**TASK GOAL**
One part of the entries below is wanted: the lines from the one containing "line.strip() in B" through the one containing "allCommentsA cur xs". Write those out exactly and nothing else.

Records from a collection

************

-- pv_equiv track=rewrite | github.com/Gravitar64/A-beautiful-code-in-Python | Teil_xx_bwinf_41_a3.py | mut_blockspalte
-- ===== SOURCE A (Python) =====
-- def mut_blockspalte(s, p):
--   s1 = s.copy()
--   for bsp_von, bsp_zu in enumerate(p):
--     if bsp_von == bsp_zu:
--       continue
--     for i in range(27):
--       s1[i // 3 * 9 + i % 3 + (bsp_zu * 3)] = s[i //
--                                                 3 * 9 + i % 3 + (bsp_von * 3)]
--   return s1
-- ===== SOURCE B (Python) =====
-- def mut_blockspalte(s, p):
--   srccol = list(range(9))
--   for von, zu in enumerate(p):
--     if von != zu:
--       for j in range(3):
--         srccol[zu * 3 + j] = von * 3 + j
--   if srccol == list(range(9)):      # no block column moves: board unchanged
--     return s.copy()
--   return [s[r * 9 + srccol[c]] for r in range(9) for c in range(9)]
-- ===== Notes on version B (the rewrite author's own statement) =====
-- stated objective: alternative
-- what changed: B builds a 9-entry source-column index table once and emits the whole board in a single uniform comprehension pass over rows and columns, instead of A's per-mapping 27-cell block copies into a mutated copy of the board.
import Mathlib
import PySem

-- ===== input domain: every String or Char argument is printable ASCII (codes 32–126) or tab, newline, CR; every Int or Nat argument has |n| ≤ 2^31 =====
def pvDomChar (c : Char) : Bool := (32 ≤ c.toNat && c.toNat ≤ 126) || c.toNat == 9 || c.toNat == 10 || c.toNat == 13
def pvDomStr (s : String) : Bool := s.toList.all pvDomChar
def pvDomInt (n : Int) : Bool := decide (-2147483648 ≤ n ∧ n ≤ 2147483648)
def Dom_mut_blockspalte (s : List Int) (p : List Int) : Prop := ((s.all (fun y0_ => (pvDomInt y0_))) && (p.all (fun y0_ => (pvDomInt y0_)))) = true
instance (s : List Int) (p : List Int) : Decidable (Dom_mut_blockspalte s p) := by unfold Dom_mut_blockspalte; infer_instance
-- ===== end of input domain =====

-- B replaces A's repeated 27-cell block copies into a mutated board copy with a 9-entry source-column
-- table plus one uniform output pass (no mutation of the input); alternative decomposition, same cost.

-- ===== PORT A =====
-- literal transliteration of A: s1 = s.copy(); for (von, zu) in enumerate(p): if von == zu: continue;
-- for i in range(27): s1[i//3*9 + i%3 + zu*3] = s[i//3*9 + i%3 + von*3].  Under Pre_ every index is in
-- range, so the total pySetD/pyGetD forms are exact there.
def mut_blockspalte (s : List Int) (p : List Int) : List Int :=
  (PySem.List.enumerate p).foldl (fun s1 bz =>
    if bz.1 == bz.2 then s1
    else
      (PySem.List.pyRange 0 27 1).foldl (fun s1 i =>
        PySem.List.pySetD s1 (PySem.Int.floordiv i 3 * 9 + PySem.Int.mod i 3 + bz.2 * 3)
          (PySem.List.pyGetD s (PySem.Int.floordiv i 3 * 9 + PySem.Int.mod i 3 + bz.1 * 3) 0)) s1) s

************

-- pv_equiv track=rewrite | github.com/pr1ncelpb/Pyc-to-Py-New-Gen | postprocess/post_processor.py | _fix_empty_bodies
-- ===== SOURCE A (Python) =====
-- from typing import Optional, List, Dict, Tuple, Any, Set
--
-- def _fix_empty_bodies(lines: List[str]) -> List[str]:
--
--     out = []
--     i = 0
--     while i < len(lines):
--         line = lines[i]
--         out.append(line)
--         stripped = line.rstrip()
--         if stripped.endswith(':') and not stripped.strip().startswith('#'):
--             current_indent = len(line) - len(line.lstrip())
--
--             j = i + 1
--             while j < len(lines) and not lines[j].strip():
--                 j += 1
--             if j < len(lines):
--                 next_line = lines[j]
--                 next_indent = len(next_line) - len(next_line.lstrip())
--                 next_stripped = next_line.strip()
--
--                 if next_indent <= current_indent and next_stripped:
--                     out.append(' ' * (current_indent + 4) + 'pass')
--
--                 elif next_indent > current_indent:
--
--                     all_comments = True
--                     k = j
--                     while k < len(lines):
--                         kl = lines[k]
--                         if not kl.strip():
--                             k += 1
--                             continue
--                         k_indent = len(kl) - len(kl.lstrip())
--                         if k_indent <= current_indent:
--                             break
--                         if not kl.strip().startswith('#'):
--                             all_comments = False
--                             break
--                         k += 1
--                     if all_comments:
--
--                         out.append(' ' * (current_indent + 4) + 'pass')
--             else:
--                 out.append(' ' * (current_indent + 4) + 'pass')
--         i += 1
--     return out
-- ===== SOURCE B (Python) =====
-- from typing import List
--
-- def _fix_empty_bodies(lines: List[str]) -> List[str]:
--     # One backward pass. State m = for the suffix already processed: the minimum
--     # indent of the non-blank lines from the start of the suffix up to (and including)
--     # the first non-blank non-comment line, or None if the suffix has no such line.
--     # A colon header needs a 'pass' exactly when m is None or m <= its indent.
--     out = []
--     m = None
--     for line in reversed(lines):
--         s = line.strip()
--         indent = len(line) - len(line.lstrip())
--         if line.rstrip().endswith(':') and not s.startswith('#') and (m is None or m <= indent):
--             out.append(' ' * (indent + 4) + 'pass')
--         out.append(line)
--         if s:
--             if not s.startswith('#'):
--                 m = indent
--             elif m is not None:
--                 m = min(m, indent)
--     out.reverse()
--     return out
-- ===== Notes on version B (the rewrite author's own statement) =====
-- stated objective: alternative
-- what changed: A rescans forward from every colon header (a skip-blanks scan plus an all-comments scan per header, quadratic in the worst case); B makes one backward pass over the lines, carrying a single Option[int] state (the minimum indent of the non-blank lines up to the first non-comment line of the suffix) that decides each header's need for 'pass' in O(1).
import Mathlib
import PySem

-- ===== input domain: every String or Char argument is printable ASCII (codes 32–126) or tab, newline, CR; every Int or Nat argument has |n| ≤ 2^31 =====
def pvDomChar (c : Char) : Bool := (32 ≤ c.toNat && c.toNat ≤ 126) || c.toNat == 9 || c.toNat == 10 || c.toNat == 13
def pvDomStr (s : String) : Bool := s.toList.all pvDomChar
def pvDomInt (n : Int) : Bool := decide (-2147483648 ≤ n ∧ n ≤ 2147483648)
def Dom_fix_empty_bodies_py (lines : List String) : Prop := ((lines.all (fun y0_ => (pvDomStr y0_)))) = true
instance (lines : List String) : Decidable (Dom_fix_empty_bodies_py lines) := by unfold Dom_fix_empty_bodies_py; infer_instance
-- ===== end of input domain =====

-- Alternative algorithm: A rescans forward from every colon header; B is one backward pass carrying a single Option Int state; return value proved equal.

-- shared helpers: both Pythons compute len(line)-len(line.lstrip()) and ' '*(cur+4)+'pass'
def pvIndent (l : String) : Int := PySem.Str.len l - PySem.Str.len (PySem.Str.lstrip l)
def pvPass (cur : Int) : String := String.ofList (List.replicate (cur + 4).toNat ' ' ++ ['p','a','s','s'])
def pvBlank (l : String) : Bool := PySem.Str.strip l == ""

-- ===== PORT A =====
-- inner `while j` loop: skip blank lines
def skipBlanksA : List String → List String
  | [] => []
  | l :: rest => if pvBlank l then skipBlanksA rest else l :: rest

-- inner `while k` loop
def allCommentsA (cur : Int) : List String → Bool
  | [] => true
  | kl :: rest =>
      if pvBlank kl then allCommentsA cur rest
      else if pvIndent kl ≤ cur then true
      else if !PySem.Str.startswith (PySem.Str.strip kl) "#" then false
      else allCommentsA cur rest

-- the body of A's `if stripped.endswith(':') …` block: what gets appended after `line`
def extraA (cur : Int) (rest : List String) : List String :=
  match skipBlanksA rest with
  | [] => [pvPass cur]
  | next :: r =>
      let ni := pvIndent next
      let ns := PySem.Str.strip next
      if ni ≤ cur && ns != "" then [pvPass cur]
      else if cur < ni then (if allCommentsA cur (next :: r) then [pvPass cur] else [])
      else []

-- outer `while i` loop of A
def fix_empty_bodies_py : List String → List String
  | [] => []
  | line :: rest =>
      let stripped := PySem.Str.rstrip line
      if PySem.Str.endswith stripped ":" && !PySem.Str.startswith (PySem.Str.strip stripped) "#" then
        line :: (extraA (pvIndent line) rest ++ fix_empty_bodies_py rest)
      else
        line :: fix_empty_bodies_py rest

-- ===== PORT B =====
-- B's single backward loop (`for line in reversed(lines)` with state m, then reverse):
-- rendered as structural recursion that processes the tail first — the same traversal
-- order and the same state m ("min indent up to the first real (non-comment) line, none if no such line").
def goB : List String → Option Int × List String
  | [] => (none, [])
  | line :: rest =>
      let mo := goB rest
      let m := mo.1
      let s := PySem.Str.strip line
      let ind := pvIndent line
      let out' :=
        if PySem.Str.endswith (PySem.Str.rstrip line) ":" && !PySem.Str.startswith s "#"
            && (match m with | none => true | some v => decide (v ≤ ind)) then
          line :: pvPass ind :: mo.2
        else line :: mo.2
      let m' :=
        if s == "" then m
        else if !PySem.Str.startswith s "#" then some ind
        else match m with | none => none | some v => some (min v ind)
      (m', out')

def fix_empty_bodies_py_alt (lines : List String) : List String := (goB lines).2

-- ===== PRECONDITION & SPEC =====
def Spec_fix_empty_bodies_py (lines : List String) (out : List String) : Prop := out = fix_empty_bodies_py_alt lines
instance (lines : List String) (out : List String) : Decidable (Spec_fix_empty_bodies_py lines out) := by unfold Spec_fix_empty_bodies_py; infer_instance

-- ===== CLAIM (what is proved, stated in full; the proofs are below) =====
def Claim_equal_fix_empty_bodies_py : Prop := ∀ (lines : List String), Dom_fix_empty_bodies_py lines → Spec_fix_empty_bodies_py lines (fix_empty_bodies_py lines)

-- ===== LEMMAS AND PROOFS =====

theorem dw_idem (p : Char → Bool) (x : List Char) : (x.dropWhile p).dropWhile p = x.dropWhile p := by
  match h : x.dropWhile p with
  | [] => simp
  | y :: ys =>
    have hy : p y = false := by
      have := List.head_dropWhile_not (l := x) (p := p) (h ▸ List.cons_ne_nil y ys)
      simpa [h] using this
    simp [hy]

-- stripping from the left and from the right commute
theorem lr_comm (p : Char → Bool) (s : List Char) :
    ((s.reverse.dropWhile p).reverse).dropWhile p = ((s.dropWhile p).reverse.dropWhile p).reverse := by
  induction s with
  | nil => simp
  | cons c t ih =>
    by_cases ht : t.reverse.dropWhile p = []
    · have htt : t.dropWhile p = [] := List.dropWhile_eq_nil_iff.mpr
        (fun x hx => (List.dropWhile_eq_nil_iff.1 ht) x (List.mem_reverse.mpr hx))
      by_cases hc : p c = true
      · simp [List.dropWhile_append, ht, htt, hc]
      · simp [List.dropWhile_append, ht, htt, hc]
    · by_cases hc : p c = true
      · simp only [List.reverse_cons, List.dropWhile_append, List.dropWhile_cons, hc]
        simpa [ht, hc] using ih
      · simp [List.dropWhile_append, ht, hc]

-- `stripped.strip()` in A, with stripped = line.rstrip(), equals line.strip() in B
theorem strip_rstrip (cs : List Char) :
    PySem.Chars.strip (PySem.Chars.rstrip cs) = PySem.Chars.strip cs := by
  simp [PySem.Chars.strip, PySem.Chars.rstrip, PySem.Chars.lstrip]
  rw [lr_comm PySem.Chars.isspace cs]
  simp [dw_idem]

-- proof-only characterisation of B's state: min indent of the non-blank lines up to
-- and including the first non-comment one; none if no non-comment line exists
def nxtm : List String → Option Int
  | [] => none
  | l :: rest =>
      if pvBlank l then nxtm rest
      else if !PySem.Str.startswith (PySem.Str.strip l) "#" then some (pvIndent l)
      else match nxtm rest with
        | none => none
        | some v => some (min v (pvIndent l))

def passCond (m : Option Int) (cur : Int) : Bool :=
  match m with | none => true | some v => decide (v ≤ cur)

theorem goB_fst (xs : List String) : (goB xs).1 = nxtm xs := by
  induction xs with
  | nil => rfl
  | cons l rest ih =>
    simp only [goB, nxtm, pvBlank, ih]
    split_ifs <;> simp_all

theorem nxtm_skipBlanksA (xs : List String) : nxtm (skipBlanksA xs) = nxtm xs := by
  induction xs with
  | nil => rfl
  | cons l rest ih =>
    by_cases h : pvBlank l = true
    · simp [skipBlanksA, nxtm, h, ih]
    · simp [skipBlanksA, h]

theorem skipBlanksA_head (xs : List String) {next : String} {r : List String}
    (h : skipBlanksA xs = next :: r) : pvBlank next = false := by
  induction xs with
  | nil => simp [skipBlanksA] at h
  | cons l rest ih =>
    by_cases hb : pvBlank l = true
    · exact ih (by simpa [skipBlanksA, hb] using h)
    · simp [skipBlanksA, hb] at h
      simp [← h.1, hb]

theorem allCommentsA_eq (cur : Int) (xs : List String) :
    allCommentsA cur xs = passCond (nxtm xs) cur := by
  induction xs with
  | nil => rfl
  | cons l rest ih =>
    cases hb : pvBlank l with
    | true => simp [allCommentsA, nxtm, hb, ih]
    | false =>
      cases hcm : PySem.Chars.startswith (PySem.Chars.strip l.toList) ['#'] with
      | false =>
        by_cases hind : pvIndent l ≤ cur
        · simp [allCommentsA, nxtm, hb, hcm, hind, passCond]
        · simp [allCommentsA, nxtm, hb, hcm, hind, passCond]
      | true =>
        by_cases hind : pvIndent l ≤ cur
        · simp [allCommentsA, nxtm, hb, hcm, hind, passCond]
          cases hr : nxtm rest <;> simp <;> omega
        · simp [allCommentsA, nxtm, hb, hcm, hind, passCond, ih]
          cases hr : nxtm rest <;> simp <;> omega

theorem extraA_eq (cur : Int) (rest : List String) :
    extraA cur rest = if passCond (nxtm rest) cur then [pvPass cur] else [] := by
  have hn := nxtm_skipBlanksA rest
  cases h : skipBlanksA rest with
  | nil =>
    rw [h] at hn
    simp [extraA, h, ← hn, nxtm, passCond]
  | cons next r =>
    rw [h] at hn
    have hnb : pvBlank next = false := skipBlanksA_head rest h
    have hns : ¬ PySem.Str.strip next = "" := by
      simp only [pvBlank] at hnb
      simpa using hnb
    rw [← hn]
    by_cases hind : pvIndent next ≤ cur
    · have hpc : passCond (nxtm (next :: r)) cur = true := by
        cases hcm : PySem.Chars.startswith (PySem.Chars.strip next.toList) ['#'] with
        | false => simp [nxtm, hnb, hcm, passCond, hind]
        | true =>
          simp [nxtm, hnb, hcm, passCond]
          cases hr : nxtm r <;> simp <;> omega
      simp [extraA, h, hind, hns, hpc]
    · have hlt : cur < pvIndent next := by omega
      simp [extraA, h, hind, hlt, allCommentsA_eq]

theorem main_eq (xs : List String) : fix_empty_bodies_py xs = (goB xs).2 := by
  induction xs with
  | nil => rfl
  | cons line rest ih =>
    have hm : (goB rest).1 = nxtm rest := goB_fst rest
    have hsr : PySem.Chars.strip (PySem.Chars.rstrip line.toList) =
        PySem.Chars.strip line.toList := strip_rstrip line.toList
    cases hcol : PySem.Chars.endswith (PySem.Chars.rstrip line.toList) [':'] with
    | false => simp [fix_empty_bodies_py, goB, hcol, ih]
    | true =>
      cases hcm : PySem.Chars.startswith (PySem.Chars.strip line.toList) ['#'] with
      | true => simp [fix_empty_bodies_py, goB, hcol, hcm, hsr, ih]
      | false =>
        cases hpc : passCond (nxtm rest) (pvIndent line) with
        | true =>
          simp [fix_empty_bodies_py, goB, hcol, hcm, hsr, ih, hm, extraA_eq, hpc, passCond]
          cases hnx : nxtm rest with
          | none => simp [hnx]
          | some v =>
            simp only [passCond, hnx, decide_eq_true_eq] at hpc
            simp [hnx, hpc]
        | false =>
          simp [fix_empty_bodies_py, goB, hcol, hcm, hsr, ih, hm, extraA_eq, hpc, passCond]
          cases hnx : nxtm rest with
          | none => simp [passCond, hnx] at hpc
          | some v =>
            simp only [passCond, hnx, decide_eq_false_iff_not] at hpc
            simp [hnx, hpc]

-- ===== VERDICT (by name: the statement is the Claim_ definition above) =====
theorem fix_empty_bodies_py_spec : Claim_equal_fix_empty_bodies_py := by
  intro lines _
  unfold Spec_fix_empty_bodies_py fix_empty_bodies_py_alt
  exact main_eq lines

************

**FINISHED EXERCISE**
-- `stripped.strip()` in A, with stripped = line.rstrip(), equals line.strip() in B
theorem strip_rstrip (cs : List Char) :
    PySem.Chars.strip (PySem.Chars.rstrip cs) = PySem.Chars.strip cs := by
  simp [PySem.Chars.strip, PySem.Chars.rstrip, PySem.Chars.lstrip]
  rw [lr_comm PySem.Chars.isspace cs]
  simp [dw_idem]

-- proof-only characterisation of B's state: min indent of the non-blank lines up to
-- and including the first non-comment one; none if no non-comment line exists
def nxtm : List String → Option Int
  | [] => none
  | l :: rest =>
      if pvBlank l then nxtm rest
      else if !PySem.Str.startswith (PySem.Str.strip l) "#" then some (pvIndent l)
      else match nxtm rest with
        | none => none
        | some v => some (min v (pvIndent l))

def passCond (m : Option Int) (cur : Int) : Bool :=
  match m with | none => true | some v => decide (v ≤ cur)

theorem goB_fst (xs : List String) : (goB xs).1 = nxtm xs := by
  induction xs with
  | nil => rfl
  | cons l rest ih =>
    simp only [goB, nxtm, pvBlank, ih]
    split_ifs <;> simp_all

theorem nxtm_skipBlanksA (xs : List String) : nxtm (skipBlanksA xs) = nxtm xs := by
  induction xs with
  | nil => rfl
  | cons l rest ih =>
    by_cases h : pvBlank l = true
    · simp [skipBlanksA, nxtm, h, ih]
    · simp [skipBlanksA, h]

theorem skipBlanksA_head (xs : List String) {next : String} {r : List String}
    (h : skipBlanksA xs = next :: r) : pvBlank next = false := by
  induction xs with
  | nil => simp [skipBlanksA] at h
  | cons l rest ih =>
    by_cases hb : pvBlank l = true
    · exact ih (by simpa [skipBlanksA, hb] using h)
    · simp [skipBlanksA, hb] at h
      simp [← h.1, hb]

theorem allCommentsA_eq (cur : Int) (xs : List String) :
    allCommentsA cur xs = passCond (nxtm xs) cur := by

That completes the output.